-- pv_equiv track=rewrite | github.com/Turlure-Nael-23018992/SkyRank | Core/LatexMain.py | compute_max_rows
-- ===== SOURCE A (Python) =====
-- def compute_max_rows(time_dicts, attributes=[3, 6, 9]):
--     max_rows_list = []
--     for i in range(len(attributes)):
--         max_row = 0
--         for d in time_dicts:
--             for k in d:
--                 val = d[k][i] if i < len(d[k]) else None
--                 if isinstance(val, (int, float)):
--                     max_row = max(max_row, int(k))
--         max_rows_list.append(max_row)
--     return max_rows_list
-- ===== SOURCE B (Python) =====
-- def compute_max_rows(time_dicts, attributes=[3, 6, 9]):
--     n = len(attributes)
--     # cover[L-1] = max int key among value-lists whose (n-clamped) length is exactly L
--     cover = [0] * n
--     for d in time_dicts:
--         for k, v in d.items():
--             L = min(len(v), n)
--             if L > 0:
--                 cover[L - 1] = max(cover[L - 1], int(k))
--     # suffix maxima: index i collects every list of length > i
--     for i in range(n - 2, -1, -1):
--         cover[i] = max(cover[i], cover[i + 1])
--     return cover
-- ===== Notes on version B (the rewrite author's own statement) =====
-- stated objective: faster
-- what changed: A rescans every dict and key once per attribute index; B makes one bucket pass recording the max int key per clamped value-list length, then a suffix-maximum sweep over the buckets, so each key is read (and parsed) once regardless of the number of attributes.
import Mathlib
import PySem

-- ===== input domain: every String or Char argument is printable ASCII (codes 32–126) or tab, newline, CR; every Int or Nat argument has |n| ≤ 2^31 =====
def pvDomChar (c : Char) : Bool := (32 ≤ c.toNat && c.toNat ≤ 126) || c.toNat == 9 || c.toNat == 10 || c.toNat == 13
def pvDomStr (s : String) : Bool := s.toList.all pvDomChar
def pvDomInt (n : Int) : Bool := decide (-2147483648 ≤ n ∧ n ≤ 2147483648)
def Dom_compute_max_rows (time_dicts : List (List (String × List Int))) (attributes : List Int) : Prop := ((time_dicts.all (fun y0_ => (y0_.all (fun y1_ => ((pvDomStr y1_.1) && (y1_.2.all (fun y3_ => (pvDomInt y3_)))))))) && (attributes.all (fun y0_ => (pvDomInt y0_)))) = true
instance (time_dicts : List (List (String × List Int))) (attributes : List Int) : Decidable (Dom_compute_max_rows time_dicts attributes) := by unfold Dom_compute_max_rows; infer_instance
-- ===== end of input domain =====

-- B replaces A's one-rescan-per-attribute with a single bucket pass (max int key per clamped value-list length) plus a suffix-maximum sweep, reading each key once instead of once per attribute.


-- int(k); exact under Pre_, which guarantees the parse succeeds wherever it is evaluated
def pvKeyInt (k : String) : Int := (PySem.Int.ofStr? k).getD 0

-- ===== PORT A =====
def compute_max_rows (time_dicts : List (List (String × List Int))) (attributes : List Int) : List Int :=
  (List.range attributes.length).map (fun i =>
    time_dicts.foldl (fun max_row d =>
      d.foldl (fun max_row p =>
        if i < p.2.length then max max_row (pvKeyInt p.1) else max_row) max_row) 0)

-- ===== PORT B =====
def compute_max_rows_alt (time_dicts : List (List (String × List Int))) (attributes : List Int) : List Int :=
  let n := attributes.length
  let cover := time_dicts.foldl (fun cover d =>
    d.foldl (fun cover p =>
      let L := min p.2.length n
      if 0 < L then cover.set (L - 1) (max (cover.getD (L - 1) 0) (pvKeyInt p.1)) else cover)
      cover) (List.replicate n 0)
  (PySem.List.pyRange ((n : Int) - 2) (-1) (-1)).foldl (fun c i =>
    c.set i.toNat (max (c.getD i.toNat 0) (c.getD (i.toNat + 1) 0))) cover

-- ===== PRECONDITION & SPEC =====
-- Pre_ excludes exactly the inputs where Python A raises ValueError: some dict has a
-- non-int-parsable key with a nonempty value list while attributes is nonempty (int(k) is reached there).
def Pre_compute_max_rows (time_dicts : List (List (String × List Int))) (attributes : List Int) : Prop :=
  attributes = [] ∨ ∀ d ∈ time_dicts, ∀ p ∈ d, p.2 = [] ∨ (PySem.Int.ofStr? p.1).isSome = true
instance (time_dicts : List (List (String × List Int))) (attributes : List Int) : Decidable (Pre_compute_max_rows time_dicts attributes) := by unfold Pre_compute_max_rows; infer_instance
def pvWitness_compute_max_rows : (List (List (String × List Int))) × List Int := ([[("2", [5])], [("10", [1, 2])]], [3, 6])

def Spec_compute_max_rows (time_dicts : List (List (String × List Int))) (attributes : List Int) (out : List Int) : Prop := out = compute_max_rows_alt time_dicts attributes
instance (time_dicts : List (List (String × List Int))) (attributes : List Int) (out : List Int) : Decidable (Spec_compute_max_rows time_dicts attributes out) := by unfold Spec_compute_max_rows; infer_instance

-- ===== CLAIM (what is proved, stated in full; the proofs are below) =====
def Claim_equal_compute_max_rows : Prop := ∀ (time_dicts : List (List (String × List Int))) (attributes : List Int), Dom_compute_max_rows time_dicts attributes → Pre_compute_max_rows time_dicts attributes → Spec_compute_max_rows time_dicts attributes (compute_max_rows time_dicts attributes)

-- ===== LEMMAS AND PROOFS =====

-- fold step of A restricted to index i (clamped form)
def pvAf (n : Nat) (P : List (String × List Int)) (i : Nat) (a : Int) : Int :=
  P.foldl (fun m p => if i + 1 ≤ min p.2.length n then max m (pvKeyInt p.1) else m) a

-- bucket value: max key over pairs whose clamped length is exactly j+1
def pvCf (n : Nat) (P : List (String × List Int)) (j : Nat) (a : Int) : Int :=
  P.foldl (fun m p => if min p.2.length n = j + 1 then max m (pvKeyInt p.1) else m) a

-- suffix maximum of the buckets from index j
def pvSuf (Cf : Nat → Int) (n j : Nat) : Int :=
  if j + 1 < n then max (Cf j) (pvSuf Cf n (j + 1)) else Cf j
termination_by n - j

-- B's phase-1 step
def pvStep1 (n : Nat) (c : List Int) (p : String × List Int) : List Int :=
  let L := min p.2.length n
  if 0 < L then c.set (L - 1) (max (c.getD (L - 1) 0) (pvKeyInt p.1)) else c

-- both programs' nested dict/key loops are the fold over all pairs in order
lemma pv_flat {sigma : Type} (g : sigma → (String × List Int) → sigma) :
    ∀ (td : List (List (String × List Int))) (init : sigma),
    td.foldl (fun s d => d.foldl g s) init = (td.flatMap id).foldl g init := by
  intro td
  induction td with
  | nil => intro init; simp
  | cons d td ih => intro init; simp [List.foldl_append, ih]

lemma pv_getD_set (c : List Int) (k j : Nat) (v : Int) :
    (c.set k v).getD j 0 = if k = j ∧ j < c.length then v else c.getD j 0 := by
  simp [List.getD_eq_getElem?_getD, List.getElem?_set]
  split_ifs with h1 h2 h3 <;> simp_all

lemma pvStep1_len (n : Nat) (c : List Int) (p : String × List Int) :
    (pvStep1 n c p).length = c.length := by
  simp only [pvStep1]
  split <;> simp

lemma pv_phase1_len (n : Nat) (P : List (String × List Int)) :
    ∀ c : List Int, (P.foldl (pvStep1 n) c).length = c.length := by
  induction P with
  | nil => intro c; rfl
  | cons p P ih => intro c; simp only [List.foldl_cons]; rw [ih, pvStep1_len]

lemma pv_phase1_get (n : Nat) (P : List (String × List Int)) (j : Nat) (hj : j < n) :
    ∀ c : List Int, c.length = n →
    (P.foldl (pvStep1 n) c).getD j 0 = pvCf n P j (c.getD j 0) := by
  induction P with
  | nil => intro c _; rfl
  | cons p P ih =>
    intro c hc
    have hlen : (pvStep1 n c p).length = n := by rw [pvStep1_len, hc]
    have hstep : (pvStep1 n c p).getD j 0
        = if min p.2.length n = j + 1 then max (c.getD j 0) (pvKeyInt p.1) else c.getD j 0 := by
      simp only [pvStep1]
      by_cases hL : 0 < min p.2.length n
      · rw [if_pos hL, pv_getD_set]
        by_cases he : min p.2.length n = j + 1
        · have : min p.2.length n - 1 = j ∧ j < c.length := by constructor <;> omega
          rw [if_pos this, if_pos he]
          have : min p.2.length n - 1 = j := by omega
          rw [this]
        · have : ¬ (min p.2.length n - 1 = j ∧ j < c.length) := by
            intro ⟨h1, _⟩; exact he (by omega)
          rw [if_neg this, if_neg he]
      · rw [if_neg hL]
        have : ¬ min p.2.length n = j + 1 := by omega
        rw [if_neg this]
    simp only [List.foldl_cons, pvCf] at *
    rw [ih _ hlen, hstep]

-- hoisting max out of A's fold
lemma pv_hoist (n : Nat) (P : List (String × List Int)) (i : Nat) :
    ∀ a b : Int, pvAf n P i (max a b) = max (pvCf n P i a) (pvAf n P (i + 1) b) := by
  induction P with
  | nil => intro a b; rfl
  | cons p P ih =>
    intro a b
    simp only [pvAf, pvCf, List.foldl_cons] at *
    rcases Nat.lt_trichotomy (min p.2.length n) (i + 1) with h | h | h
    · rw [if_neg (show ¬ i + 1 ≤ min p.2.length n by omega),
        if_neg (show ¬ min p.2.length n = i + 1 by omega),
        if_neg (show ¬ i + 1 + 1 ≤ min p.2.length n by omega)]
      exact ih a b
    · rw [if_pos (show i + 1 ≤ min p.2.length n by omega), if_pos h,
        if_neg (show ¬ i + 1 + 1 ≤ min p.2.length n by omega)]
      have hmx : max (max a b) (pvKeyInt p.1) = max (max a (pvKeyInt p.1)) b :=
        max_right_comm a b (pvKeyInt p.1)
      rw [hmx]
      exact ih (max a (pvKeyInt p.1)) b
    · rw [if_pos (show i + 1 ≤ min p.2.length n by omega),
        if_neg (show ¬ min p.2.length n = i + 1 by omega),
        if_pos (show i + 1 + 1 ≤ min p.2.length n by omega), max_assoc]
      exact ih a (max b (pvKeyInt p.1))

lemma pvAf_last (n : Nat) (P : List (String × List Int)) (a : Int) (hn : 0 < n) :
    pvAf n P (n - 1) a = pvCf n P (n - 1) a := by
  induction P generalizing a with
  | nil => rfl
  | cons p P ih =>
    simp only [pvAf, pvCf, List.foldl_cons] at *
    have hmin : min p.2.length n ≤ n := min_le_right _ _
    have : (n - 1 + 1 ≤ min p.2.length n) ↔ (min p.2.length n = n - 1 + 1) := by omega
    rw [if_congr this rfl rfl]
    exact ih _

-- A's per-index value is the suffix maximum of the buckets
lemma pvAf_suf (n : Nat) (P : List (String × List Int)) :
    ∀ i : Nat, i < n → pvAf n P i 0 = pvSuf (fun j => pvCf n P j 0) n i := by
  suffices h : ∀ (d i : Nat), i + d + 1 = n → pvAf n P i 0 = pvSuf (fun j => pvCf n P j 0) n i by
    intro i hi; exact h (n - i - 1) i (by omega)
  intro d
  induction d with
  | zero =>
    intro i hi
    rw [pvSuf, if_neg (by omega)]
    have : i = n - 1 := by omega
    subst this
    exact pvAf_last n P 0 (by omega)
  | succ d ih =>
    intro i hi
    rw [pvSuf, if_pos (by omega)]
    have h0 : pvAf n P i 0 = pvAf n P i (max 0 0) := by norm_num
    rw [h0, pv_hoist, ih (i + 1) (by omega)]

lemma pvSuf_step (Cf : Nat → Int) (n j : Nat) (h : j + 1 < n) :
    pvSuf Cf n j = max (Cf j) (pvSuf Cf n (j + 1)) := by
  rw [pvSuf, if_pos h]

-- the suffix-maximum sweep
lemma pv_sweep (n : Nat) (Cf : Nat → Int) :
    ∀ (t : Nat) (c : List Int), c.length = n → t + 1 < n →
    (∀ j, j < n → c.getD j 0 = if t < j then pvSuf Cf n j else Cf j) →
    ∀ j, j < n →
      ((PySem.List.pyRange (t : Int) (-1) (-1)).foldl
        (fun c i => c.set i.toNat (max (c.getD i.toNat 0) (c.getD (i.toNat + 1) 0))) c).getD j 0
        = pvSuf Cf n j := by
  intro t
  induction t with
  | zero =>
    intro c hc ht hinv j hj
    rw [PySem.List.pyRange_neg_one_cons (by norm_num)]
    simp only [Nat.cast_zero, zero_sub, Int.toNat_zero,
      PySem.List.pyRange_neg_one_eq_nil (le_refl (-1 : Int)),
      List.foldl_cons, List.foldl_nil]
    rw [pv_getD_set]
    by_cases h0 : j = 0
    · subst h0
      rw [if_pos ⟨rfl, by omega⟩, hinv 0 hj, hinv 1 ht,
          if_neg (by omega), if_pos (by omega), pvSuf_step Cf n 0 ht]
    · rw [if_neg (by intro ⟨h1, _⟩; exact h0 h1.symm), hinv j hj, if_pos (by omega)]
  | succ s ih =>
    intro c hc ht hinv j hj
    rw [PySem.List.pyRange_neg_one_cons (by omega)]
    have hcast : ((s + 1 : Nat) : Int) - 1 = ((s : Nat) : Int) := by push_cast; ring
    simp only [List.foldl_cons, Int.toNat_natCast, hcast]
    apply ih
    · rw [List.length_set, hc]
    · omega
    · intro j' hj'
      rw [pv_getD_set]
      by_cases he : j' = s + 1
      · subst he
        rw [if_pos ⟨rfl, by omega⟩, hinv (s + 1) hj', hinv (s + 2) (by omega),
            if_neg (by omega), if_pos (by omega), if_pos (by omega),
            pvSuf_step Cf n (s + 1) (by omega)]
      · rw [if_neg (by intro ⟨h1, _⟩; exact he h1.symm), hinv j' hj']
        by_cases hlt : s < j'
        · rw [if_pos (by omega), if_pos hlt]
        · rw [if_neg (by omega), if_neg hlt]
    · exact hj

lemma pv_sweep_len (l : List Int) :
    ∀ c : List Int,
      (l.foldl (fun c i => c.set i.toNat (max (c.getD i.toNat 0) (c.getD (i.toNat + 1) 0))) c).length
        = c.length := by
  induction l with
  | nil => intro c; rfl
  | cons x l ih => intro c; simp only [List.foldl_cons]; rw [ih, List.length_set]

-- A's unclamped length test agrees with the clamped one for i < n
lemma pvA_clamp (n : Nat) (P : List (String × List Int)) (i : Nat) (hi : i < n) :
    ∀ a : Int,
      P.foldl (fun m p => if i < p.2.length then max m (pvKeyInt p.1) else m) a = pvAf n P i a := by
  induction P with
  | nil => intro a; rfl
  | cons p P ih =>
    intro a
    simp only [pvAf, List.foldl_cons] at *
    have hc : (i < p.2.length) ↔ (i + 1 ≤ min p.2.length n) := by omega
    rw [if_congr hc rfl rfl]
    exact ih _

lemma pv_main (td : List (List (String × List Int))) (attrs : List Int) :
    compute_max_rows td attrs = compute_max_rows_alt td attrs := by
  set n := attrs.length with hdefn
  set flat := td.flatMap id with hdefflat
  have hB : compute_max_rows_alt td attrs
      = (PySem.List.pyRange ((n : Int) - 2) (-1) (-1)).foldl
          (fun c i => c.set i.toNat (max (c.getD i.toNat 0) (c.getD (i.toNat + 1) 0)))
          (flat.foldl (pvStep1 n) (List.replicate n 0)) := by
    simp only [compute_max_rows_alt]
    rw [pv_flat]
    rfl
  have hA : compute_max_rows td attrs
      = (List.range n).map (fun i =>
          flat.foldl (fun m p => if i < p.2.length then max m (pvKeyInt p.1) else m) 0) := by
    simp only [compute_max_rows, pv_flat]
    rfl
  have hcovlen : (flat.foldl (pvStep1 n) (List.replicate n 0)).length = n := by
    rw [pv_phase1_len, List.length_replicate]
  have hcov : ∀ j, j < n → (flat.foldl (pvStep1 n) (List.replicate n 0)).getD j 0
      = pvCf n flat j 0 := by
    intro j hj
    rw [pv_phase1_get n flat j hj _ (List.length_replicate)]
    have h0 : (List.replicate n (0 : Int)).getD j 0 = 0 := by
      simp [List.getD_eq_getElem?_getD, hj]
    rw [h0]
  rw [hA, hB]
  apply List.ext_getElem
  · rw [List.length_map, List.length_range, pv_sweep_len, hcovlen]
  · intro i h1 h2
    have hi : i < n := by rwa [List.length_map, List.length_range] at h1
    rw [List.getElem_map, List.getElem_range, pvA_clamp n flat i hi, pvAf_suf n flat i hi,
      ← List.getD_eq_getElem _ 0]
    by_cases h2n : 2 ≤ n
    · have hcast : ((n : Int) - 2) = ((n - 2 : Nat) : Int) := by omega
      rw [hcast]
      refine (pv_sweep n (fun j => pvCf n flat j 0) (n - 2) _ hcovlen (by omega) ?_ i hi).symm
      intro j hj
      rw [hcov j hj]
      by_cases hlast : n - 2 < j
      · have : j = n - 1 := by omega
        subst this
        rw [if_pos hlast, pvSuf, if_neg (by omega)]
      · rw [if_neg hlast]
    · have hn1 : n = 1 := by omega
      have hnil : PySem.List.pyRange ((n : Int) - 2) (-1) (-1) = [] := by
        rw [hn1]
        exact PySem.List.pyRange_neg_one_eq_nil (by norm_num)
      rw [hnil, List.foldl_nil]
      have : i = 0 := by omega
      subst this
      rw [hcov 0 hi, pvSuf, if_neg (by omega)]

-- ===== VERDICT (by name: the statement is the Claim_ definition above) =====
theorem compute_max_rows_spec : Claim_equal_compute_max_rows := by
  intro td attrs _ _
  exact pv_main td attrs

:::

WHAT YOU HAVE TO DO>
Would you please copy, word for word, everything above from the line containing "rw [pvSuf, if_pos (by omega)]" down to the line containing "((PySem.List.pyRange (t : Int)", those two lines included?

TASK SOLUTION>
    rw [pvSuf, if_pos (by omega)]
    have h0 : pvAf n P i 0 = pvAf n P i (max 0 0) := by norm_num
    rw [h0, pv_hoist, ih (i + 1) (by omega)]

lemma pvSuf_step (Cf : Nat → Int) (n j : Nat) (h : j + 1 < n) :
    pvSuf Cf n j = max (Cf j) (pvSuf Cf n (j + 1)) := by
  rw [pvSuf, if_pos h]

-- the suffix-maximum sweep
lemma pv_sweep (n : Nat) (Cf : Nat → Int) :
    ∀ (t : Nat) (c : List Int), c.length = n → t + 1 < n →
    (∀ j, j < n → c.getD j 0 = if t < j then pvSuf Cf n j else Cf j) →
    ∀ j, j < n →
      ((PySem.List.pyRange (t : Int) (-1) (-1)).foldl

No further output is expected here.